3

For the life of me I don't get what "num_envs_per_worker" does. If the limiting factor is policy evaluation why would we need to create multiple environments? Wouldn't we need to create multiple policies?

ELI5 please?

The docs say:

Vectorization within a single process: Though many envs can achieve high frame rates per core, their throughput is limited in practice by policy evaluation between steps. For example, even small TensorFlow models incur a couple milliseconds of latency to evaluate. This can be worked around by creating multiple envs per process and batching policy evaluations across these envs. You can configure {"num_envs_per_worker": M} to have RLlib create M concurrent environments per worker. RLlib auto-vectorizes Gym environments via VectorEnv.wrap().

Src: https://ray.readthedocs.io/en/latest/rllib-env.html

Andriy Drozdyuk
  • 58,435
  • 50
  • 171
  • 272
  • Hi, I'm curious as well.

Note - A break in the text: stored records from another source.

-- pv_equiv track=rewrite | github.com/OpenDCAI/Paper2Any | dataflow_agent/agentroles/data_agents/datacollector.py | _parse_jina_text_format
-- ===== SOURCE A (Python) =====
-- from typing import Any, Dict, List, Optional
--
-- def _parse_jina_text_format(text: str, original_url: str) -> Dict[str, Any]:
--
--     structured = {
--         "title": "",
--         "url_source": original_url,
--         "warning": "",
--         "markdown": "",
--         "url": original_url
--     }
--
--     lines = text.split('\n')
--     current_section = None
--     markdown_lines = []
--
--     i = 0
--     while i < len(lines):
--         line = lines[i].strip()
--
--         if line.startswith("Title:"):
--             structured["title"] = line[6:].strip()
--             i += 1
--             continue
--
--         if line.startswith("URL Source:"):
--             structured["url_source"] = line[11:].strip()
--             i += 1
--             continue
--
--         if line.startswith("Warning:"):
--             structured["warning"] = line[8:].strip()
--             i += 1
--             continue
--
--
--         if line == "Markdown Content:":
--             current_section = "markdown"
--             i += 1
--
--             while i < len(lines):
--                 markdown_lines.append(lines[i])
--                 i += 1
--             break
--
--         i += 1
--
--     structured["markdown"] = '\n'.join(markdown_lines).strip()
--
--     return structured
-- ===== SOURCE B (Python) =====
-- def _parse_jina_text_format(text: str, original_url: str):
--     lines = text.split('\n')
--     idx = next((i for i, ln in enumerate(lines) if ln.strip() == "Markdown Content:"), None)
--     header = lines if idx is None else lines[:idx]
--     title, url_source, warning = "", original_url, ""
--     for ln in header:
--         s = ln.strip()
--         if s.startswith("Title:"):
--             title = s[6:].strip()
--         elif s.startswith("URL Source:"):
--             url_source = s[11:].strip()
--         elif s.startswith("Warning:"):
--             warning = s[8:].strip()
--     markdown = "" if idx is None else '\n'.join(lines[idx + 1:]).strip()
--     return {
--         "title": title,
--         "url_source": url_source,
--         "warning": warning,
--         "markdown": markdown,
--         "url": original_url,
--     }
-- ===== Notes on version B (the rewrite author's own statement) =====
-- stated objective: simpler
-- what changed: Replaces A's single index-driven while loop with continue and a nested drain-the-rest loop by locate-the-marker-first: find the first line whose strip equals 'Markdown Content:', fold the prefix checks over only the header region before it, and take the markdown as one join of the lines after it.
import Mathlib
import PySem

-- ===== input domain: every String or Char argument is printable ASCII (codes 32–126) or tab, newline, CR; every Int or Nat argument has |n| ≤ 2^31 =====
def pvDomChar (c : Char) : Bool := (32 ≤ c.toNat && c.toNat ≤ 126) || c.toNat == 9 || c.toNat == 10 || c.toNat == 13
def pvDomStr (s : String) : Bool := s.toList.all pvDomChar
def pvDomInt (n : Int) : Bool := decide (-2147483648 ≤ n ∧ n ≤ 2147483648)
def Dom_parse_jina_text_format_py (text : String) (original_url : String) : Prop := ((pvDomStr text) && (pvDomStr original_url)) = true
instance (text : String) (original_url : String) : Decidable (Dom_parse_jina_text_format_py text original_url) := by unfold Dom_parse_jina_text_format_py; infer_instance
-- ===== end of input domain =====

-- B replaces A's index-driven while/continue scan by locate-the-marker-first then a plain
-- fold over the header region only (objective: simpler decomposition; same cost).
-- The Python dict has five fixed distinct keys, so it is modeled by its mutable fields
-- (title, url_source, warning, markdown) and returned as the literal insertion-order list.

-- ===== PORT A =====
-- A's while-loop with index i and `continue`: structural recursion over the remaining lines,
-- state = the dict's three header fields; the inner while that drains the rest into
-- markdown_lines returns the remaining lines.
def pvLoopA : List String → String → String → String → (String × String × String × List String)
  | [], t, u, w => (t, u, w, [])
  | l :: rest, t, u, w =>
    let line := PySem.Str.strip l
    if PySem.Str.startswith line "Title:" then
      pvLoopA rest (PySem.Str.strip (PySem.Str.slice line (some 6) none)) u w
    else if PySem.Str.startswith line "URL Source:" then
      pvLoopA rest t (PySem.Str.strip (PySem.Str.slice line (some 11) none)) w
    else if PySem.Str.startswith line "Warning:" then
      pvLoopA rest t u (PySem.Str.strip (PySem.Str.slice line (some 8) none))
    else if line = "Markdown Content:" then
      (t, u, w, rest)
    else
      pvLoopA rest t u w

def parse_jina_text_format_py (text : String) (original_url : String) : List (String × String) :=
  let lines := (PySem.Str.split? text "\n").getD []   -- sep "\n" ≠ "": never none
  let r := pvLoopA lines "" original_url ""
  [("title", r.1), ("url_source", r.2.1), ("warning", r.2.2.1),
   ("markdown", PySem.Str.strip (PySem.Str.join "\n" r.2.2.2)), ("url", original_url)]

-- ===== PORT B =====
def pvStepB (acc : String × String × String) (ln : String) : String × String × String :=
  let s := PySem.Str.strip ln
  if PySem.Str.startswith s "Title:" then
    (PySem.Str.strip (PySem.Str.slice s (some 6) none), acc.2.1, acc.2.2)
  else if PySem.Str.startswith s "URL Source:" then
    (acc.1, PySem.Str.strip (PySem.Str.slice s (some 11) none), acc.2.2)
  else if PySem.Str.startswith s "Warning:" then
    (acc.1, acc.2.1, PySem.Str.strip (PySem.Str.slice s (some 8) none))
  else acc

def parse_jina_text_format_py_alt (text : String) (original_url : String) : List (String × String) :=
  let lines := (PySem.Str.split? text "\n").getD []
  let idx? := lines.findIdx? (fun ln => PySem.Str.strip ln = "Markdown Content:")
  let header := match idx? with | none => lines | some i => lines.take i
  let r := header.foldl pvStepB ("", original_url, "")
  let markdown := match idx? with
    | none => ""
    | some i => PySem.Str.strip (PySem.Str.join "\n" (lines.drop (i + 1)))
  [("title", r.1), ("url_source", r.2.1), ("warning", r.2.2),
   ("markdown", markdown), ("url", original_url)]

-- ===== PRECONDITION & SPEC =====
def Spec_parse_jina_text_format_py (text : String) (original_url : String) (out : List (String × String)) : Prop := out = parse_jina_text_format_py_alt text original_url
instance (text : String) (original_url : String) (out : List (String × String)) : Decidable (Spec_parse_jina_text_format_py text original_url out) := by unfold Spec_parse_jina_text_format_py; infer_instance

-- ===== CLAIM (what is proved, stated in full; the proofs are below) =====
def Claim_equal_parse_jina_text_format_py : Prop := ∀ (text : String) (original_url : String), Dom_parse_jina_text_format_py text original_url → Spec_parse_jina_text_format_py text original_url (parse_jina_text_format_py text original_url)

-- ===== LEMMAS AND PROOFS =====

-- The marker line starts with none of the three header prefixes (stated on the
-- char lists the goals reduce strings to).
theorem pv_marker_not_title :
    PySem.Chars.startswith ['M','a','r','k','d','o','w','n',' ','C','o','n','t','e','n','t',':'] ['T','i','t','l','e',':'] = false := by decide

theorem pv_marker_not_url :
    PySem.Chars.startswith ['M','a','r','k','d','o','w','n',' ','C','o','n','t','e','n','t',':'] ['U','R','L',' ','S','o','u','r','c','e',':'] = false := by decide

theorem pv_marker_not_warning :
    PySem.Chars.startswith ['M','a','r','k','d','o','w','n',' ','C','o','n','t','e','n','t',':'] ['W','a','r','n','i','n','g',':'] = false := by decide

theorem pvLoopA_eq (lines : List String) :
    ∀ t u w,
      pvLoopA lines t u w =
        (let idx? := lines.findIdx? (fun ln => PySem.Str.strip ln = "Markdown Content:")
         let header := match idx? with | none => lines | some i => lines.take i
         let r := header.foldl pvStepB (t, u, w)
         let tail := match idx? with | none => ([] : List String) | some i => lines.drop (i + 1)
         (r.1, r.2.1, r.2.2, tail)) := by
  induction lines with
  | nil => intro t u w; simp [pvLoopA]
  | cons l rest ih =>
    intro t u w
    simp only [List.findIdx?_cons]
    by_cases hm : PySem.Str.strip l = "Markdown Content:"
    · simp only [hm, decide_true, if_true]
      simp [pvLoopA, hm, pv_marker_not_title, pv_marker_not_url, pv_marker_not_warning]
    · have hp : (decide (PySem.Str.strip l = "Markdown Content:")) = false := by simp [hm]
      simp only [hp, Bool.false_eq_true, if_false]
      have expand :
          pvLoopA (l :: rest) t u w = pvLoopA rest (pvStepB (t, u, w) l).1
            (pvStepB (t, u, w) l).2.1 (pvStepB (t, u, w) l).2.2 := by
        simp only [pvLoopA, pvStepB, if_neg hm]
        split_ifs <;> rfl
      rw [expand, ih]
      cases hfi : rest.findIdx? (fun ln => PySem.Str.strip ln = "Markdown Content:") <;>
        simp [List.foldl_cons]

-- ===== VERDICT (by name: the statement is the Claim_ definition above) =====
theorem parse_jina_text_format_py_spec : Claim_equal_parse_jina_text_format_py := by
  intro text original_url _
  unfold Spec_parse_jina_text_format_py parse_jina_text_format_py parse_jina_text_format_py_alt
  simp only [pvLoopA_eq]
  cases hfi : List.findIdx? (fun ln => decide (PySem.Str.strip ln = "Markdown Content:"))
      ((PySem.Str.split? text "\n").getD []) <;>
    simp [PySem.Str.join, (by decide : PySem.Str.strip "" = "")]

Would "...batching policy evaluations across these envs." be a cost saving factor? – Huan Apr 07 '20 at 04:37

1 Answers1

3

Probably a bit late on this, but here's my understanding:

  • as the docs you cited mention, there's significant fixed per-call overhead in using TensorFlow (converting data into the appropriate structures, overhead and coordination of passing data to the GPU, etc)
  • however, you can call a TensorFlow model with a batch of data, and the execution time required generally scales nicely. It should scale linearly at the limit, and when going from a single row to a few rows, it might actually scale sub-linearly. E.g. if you are going to pass 1 row of data to a vector processing unit like a GPU (or specialised CPU instructions), you might as well pass as many rows as it can handle it one go, it won't actually take any more time. (those parallel execution units would just have been sitting idle otherwise)
  • therefore, you want to batch up rows of data so that you only pay the fixed per-call cost as infrequently as necessary. One way of doing this is by having several RL environments executing in lockstep. Maybe you have 8 of them, and each of these 8 environments produces its own observation, and then you take these 8 observations and call your TensorFlow model once on this batch of 8 observations, to produce 8 new actions, which you then use to produce 8 new observations, etc. Amortised, this will hopefully be only 1/8th the TensorFlow evaluation cost if each of these environments was making its own TensorFlow calls.
Andrew Rosenfeld
  • 1,711
  • 1
  • 12
  • 9